-- INPUT DATA --
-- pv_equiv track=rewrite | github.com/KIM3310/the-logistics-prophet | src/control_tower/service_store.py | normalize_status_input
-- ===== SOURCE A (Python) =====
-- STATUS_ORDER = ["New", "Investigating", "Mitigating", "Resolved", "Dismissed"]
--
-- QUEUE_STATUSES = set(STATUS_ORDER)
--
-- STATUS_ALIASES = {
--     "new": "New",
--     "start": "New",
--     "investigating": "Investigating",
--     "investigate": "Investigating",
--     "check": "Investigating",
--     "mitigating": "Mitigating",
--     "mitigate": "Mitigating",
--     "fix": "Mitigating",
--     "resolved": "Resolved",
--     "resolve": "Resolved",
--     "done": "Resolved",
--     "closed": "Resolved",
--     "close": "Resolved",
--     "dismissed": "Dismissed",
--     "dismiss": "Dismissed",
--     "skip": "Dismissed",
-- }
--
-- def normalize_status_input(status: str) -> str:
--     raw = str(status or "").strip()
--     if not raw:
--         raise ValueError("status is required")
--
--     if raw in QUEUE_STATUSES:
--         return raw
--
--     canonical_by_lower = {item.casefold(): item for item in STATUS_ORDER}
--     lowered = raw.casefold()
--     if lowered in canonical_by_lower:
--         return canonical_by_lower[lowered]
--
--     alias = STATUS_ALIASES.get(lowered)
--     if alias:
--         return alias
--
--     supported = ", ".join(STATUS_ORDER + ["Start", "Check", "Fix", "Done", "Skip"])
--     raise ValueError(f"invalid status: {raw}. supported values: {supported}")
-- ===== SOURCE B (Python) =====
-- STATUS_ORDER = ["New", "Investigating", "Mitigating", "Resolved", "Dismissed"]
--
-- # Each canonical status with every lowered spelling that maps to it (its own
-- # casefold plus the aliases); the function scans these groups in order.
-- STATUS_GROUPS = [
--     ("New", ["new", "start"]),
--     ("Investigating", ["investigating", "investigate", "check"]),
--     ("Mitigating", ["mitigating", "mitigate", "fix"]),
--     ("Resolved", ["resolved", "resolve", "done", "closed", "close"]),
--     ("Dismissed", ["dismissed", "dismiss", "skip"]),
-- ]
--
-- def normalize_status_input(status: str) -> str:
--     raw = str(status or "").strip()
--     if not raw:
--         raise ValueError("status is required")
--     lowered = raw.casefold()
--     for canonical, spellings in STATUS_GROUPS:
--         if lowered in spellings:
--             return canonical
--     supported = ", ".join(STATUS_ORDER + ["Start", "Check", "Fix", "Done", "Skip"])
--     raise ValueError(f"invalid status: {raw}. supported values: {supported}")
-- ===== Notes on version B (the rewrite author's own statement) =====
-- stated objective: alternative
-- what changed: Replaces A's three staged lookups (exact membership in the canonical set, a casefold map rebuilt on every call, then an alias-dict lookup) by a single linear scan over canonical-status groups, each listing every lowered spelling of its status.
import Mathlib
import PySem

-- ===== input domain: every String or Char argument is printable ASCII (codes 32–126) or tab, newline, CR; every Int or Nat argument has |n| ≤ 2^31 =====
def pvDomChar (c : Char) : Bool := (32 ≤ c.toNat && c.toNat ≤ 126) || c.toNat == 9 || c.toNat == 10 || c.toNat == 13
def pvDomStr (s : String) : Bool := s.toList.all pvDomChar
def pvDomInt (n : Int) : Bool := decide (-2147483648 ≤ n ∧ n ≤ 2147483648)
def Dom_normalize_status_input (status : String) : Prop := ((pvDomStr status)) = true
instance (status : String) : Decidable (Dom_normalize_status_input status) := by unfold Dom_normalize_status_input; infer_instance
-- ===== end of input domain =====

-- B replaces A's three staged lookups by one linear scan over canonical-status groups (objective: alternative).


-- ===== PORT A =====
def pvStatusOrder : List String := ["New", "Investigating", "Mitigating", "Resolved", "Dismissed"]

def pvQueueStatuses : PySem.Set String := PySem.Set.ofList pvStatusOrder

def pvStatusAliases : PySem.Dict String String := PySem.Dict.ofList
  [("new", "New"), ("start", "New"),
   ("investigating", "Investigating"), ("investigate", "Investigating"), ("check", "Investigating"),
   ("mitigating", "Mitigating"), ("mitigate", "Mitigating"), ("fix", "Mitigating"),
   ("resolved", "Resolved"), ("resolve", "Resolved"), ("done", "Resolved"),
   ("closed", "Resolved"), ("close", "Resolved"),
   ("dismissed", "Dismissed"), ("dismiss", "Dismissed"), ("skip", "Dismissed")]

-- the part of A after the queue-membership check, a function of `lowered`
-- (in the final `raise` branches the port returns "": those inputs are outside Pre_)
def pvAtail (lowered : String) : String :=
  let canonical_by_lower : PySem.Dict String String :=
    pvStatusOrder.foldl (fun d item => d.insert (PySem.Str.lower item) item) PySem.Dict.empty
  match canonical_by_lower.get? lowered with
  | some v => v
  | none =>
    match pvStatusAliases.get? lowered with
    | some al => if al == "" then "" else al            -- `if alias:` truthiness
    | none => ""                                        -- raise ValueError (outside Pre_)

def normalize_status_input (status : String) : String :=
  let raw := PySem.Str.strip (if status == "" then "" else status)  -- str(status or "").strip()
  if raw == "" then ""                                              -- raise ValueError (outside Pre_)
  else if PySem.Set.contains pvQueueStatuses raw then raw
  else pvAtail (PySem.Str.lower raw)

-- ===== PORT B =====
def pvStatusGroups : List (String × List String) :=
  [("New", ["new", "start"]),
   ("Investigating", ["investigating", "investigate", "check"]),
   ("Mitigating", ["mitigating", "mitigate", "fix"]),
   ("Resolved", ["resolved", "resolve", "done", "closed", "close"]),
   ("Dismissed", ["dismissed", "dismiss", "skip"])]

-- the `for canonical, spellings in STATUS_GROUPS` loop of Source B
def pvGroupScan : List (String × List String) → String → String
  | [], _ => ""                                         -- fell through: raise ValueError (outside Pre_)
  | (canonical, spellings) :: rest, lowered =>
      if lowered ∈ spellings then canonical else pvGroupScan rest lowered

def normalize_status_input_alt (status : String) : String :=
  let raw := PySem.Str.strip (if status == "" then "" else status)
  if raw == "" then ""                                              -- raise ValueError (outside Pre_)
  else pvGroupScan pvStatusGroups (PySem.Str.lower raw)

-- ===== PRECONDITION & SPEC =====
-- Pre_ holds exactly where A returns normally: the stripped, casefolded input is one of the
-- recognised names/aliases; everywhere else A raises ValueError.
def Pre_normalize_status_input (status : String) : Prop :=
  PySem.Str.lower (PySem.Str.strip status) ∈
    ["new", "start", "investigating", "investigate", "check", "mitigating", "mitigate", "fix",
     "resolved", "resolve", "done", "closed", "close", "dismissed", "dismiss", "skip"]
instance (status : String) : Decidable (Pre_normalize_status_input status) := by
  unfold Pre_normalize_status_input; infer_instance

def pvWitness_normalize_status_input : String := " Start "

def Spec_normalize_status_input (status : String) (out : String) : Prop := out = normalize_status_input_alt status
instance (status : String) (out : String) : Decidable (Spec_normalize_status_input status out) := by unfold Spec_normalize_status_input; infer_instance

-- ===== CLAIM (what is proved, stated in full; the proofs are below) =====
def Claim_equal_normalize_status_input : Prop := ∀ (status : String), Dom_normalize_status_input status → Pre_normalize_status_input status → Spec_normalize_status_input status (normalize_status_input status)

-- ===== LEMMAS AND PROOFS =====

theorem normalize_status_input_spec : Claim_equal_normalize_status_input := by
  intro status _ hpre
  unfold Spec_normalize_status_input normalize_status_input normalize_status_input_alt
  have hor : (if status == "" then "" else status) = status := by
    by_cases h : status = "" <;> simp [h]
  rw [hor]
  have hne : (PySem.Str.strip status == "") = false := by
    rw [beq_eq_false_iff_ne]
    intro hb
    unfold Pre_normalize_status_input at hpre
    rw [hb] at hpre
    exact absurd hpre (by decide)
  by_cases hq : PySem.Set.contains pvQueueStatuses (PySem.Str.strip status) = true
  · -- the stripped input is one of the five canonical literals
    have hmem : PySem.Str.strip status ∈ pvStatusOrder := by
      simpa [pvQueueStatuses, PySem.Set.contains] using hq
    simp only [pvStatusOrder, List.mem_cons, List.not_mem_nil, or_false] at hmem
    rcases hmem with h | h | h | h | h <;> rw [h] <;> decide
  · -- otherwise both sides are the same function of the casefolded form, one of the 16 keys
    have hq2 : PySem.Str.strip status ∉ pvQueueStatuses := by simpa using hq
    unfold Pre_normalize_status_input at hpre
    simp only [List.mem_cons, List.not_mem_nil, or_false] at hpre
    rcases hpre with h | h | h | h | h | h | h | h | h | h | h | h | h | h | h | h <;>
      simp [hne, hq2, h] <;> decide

-- WORK INSTRUCTIONS --
From the records above, print exactly the lines that run from the line with "-- ===== PRECONDITION" to the line with "PySem.Str.lower (PySem.Str.strip status) ∈", inclusive.

-- EXERCISE ANSWER --
-- ===== PRECONDITION & SPEC =====
-- Pre_ holds exactly where A returns normally: the stripped, casefolded input is one of the
-- recognised names/aliases; everywhere else A raises ValueError.
def Pre_normalize_status_input (status : String) : Prop :=
  PySem.Str.lower (PySem.Str.strip status) ∈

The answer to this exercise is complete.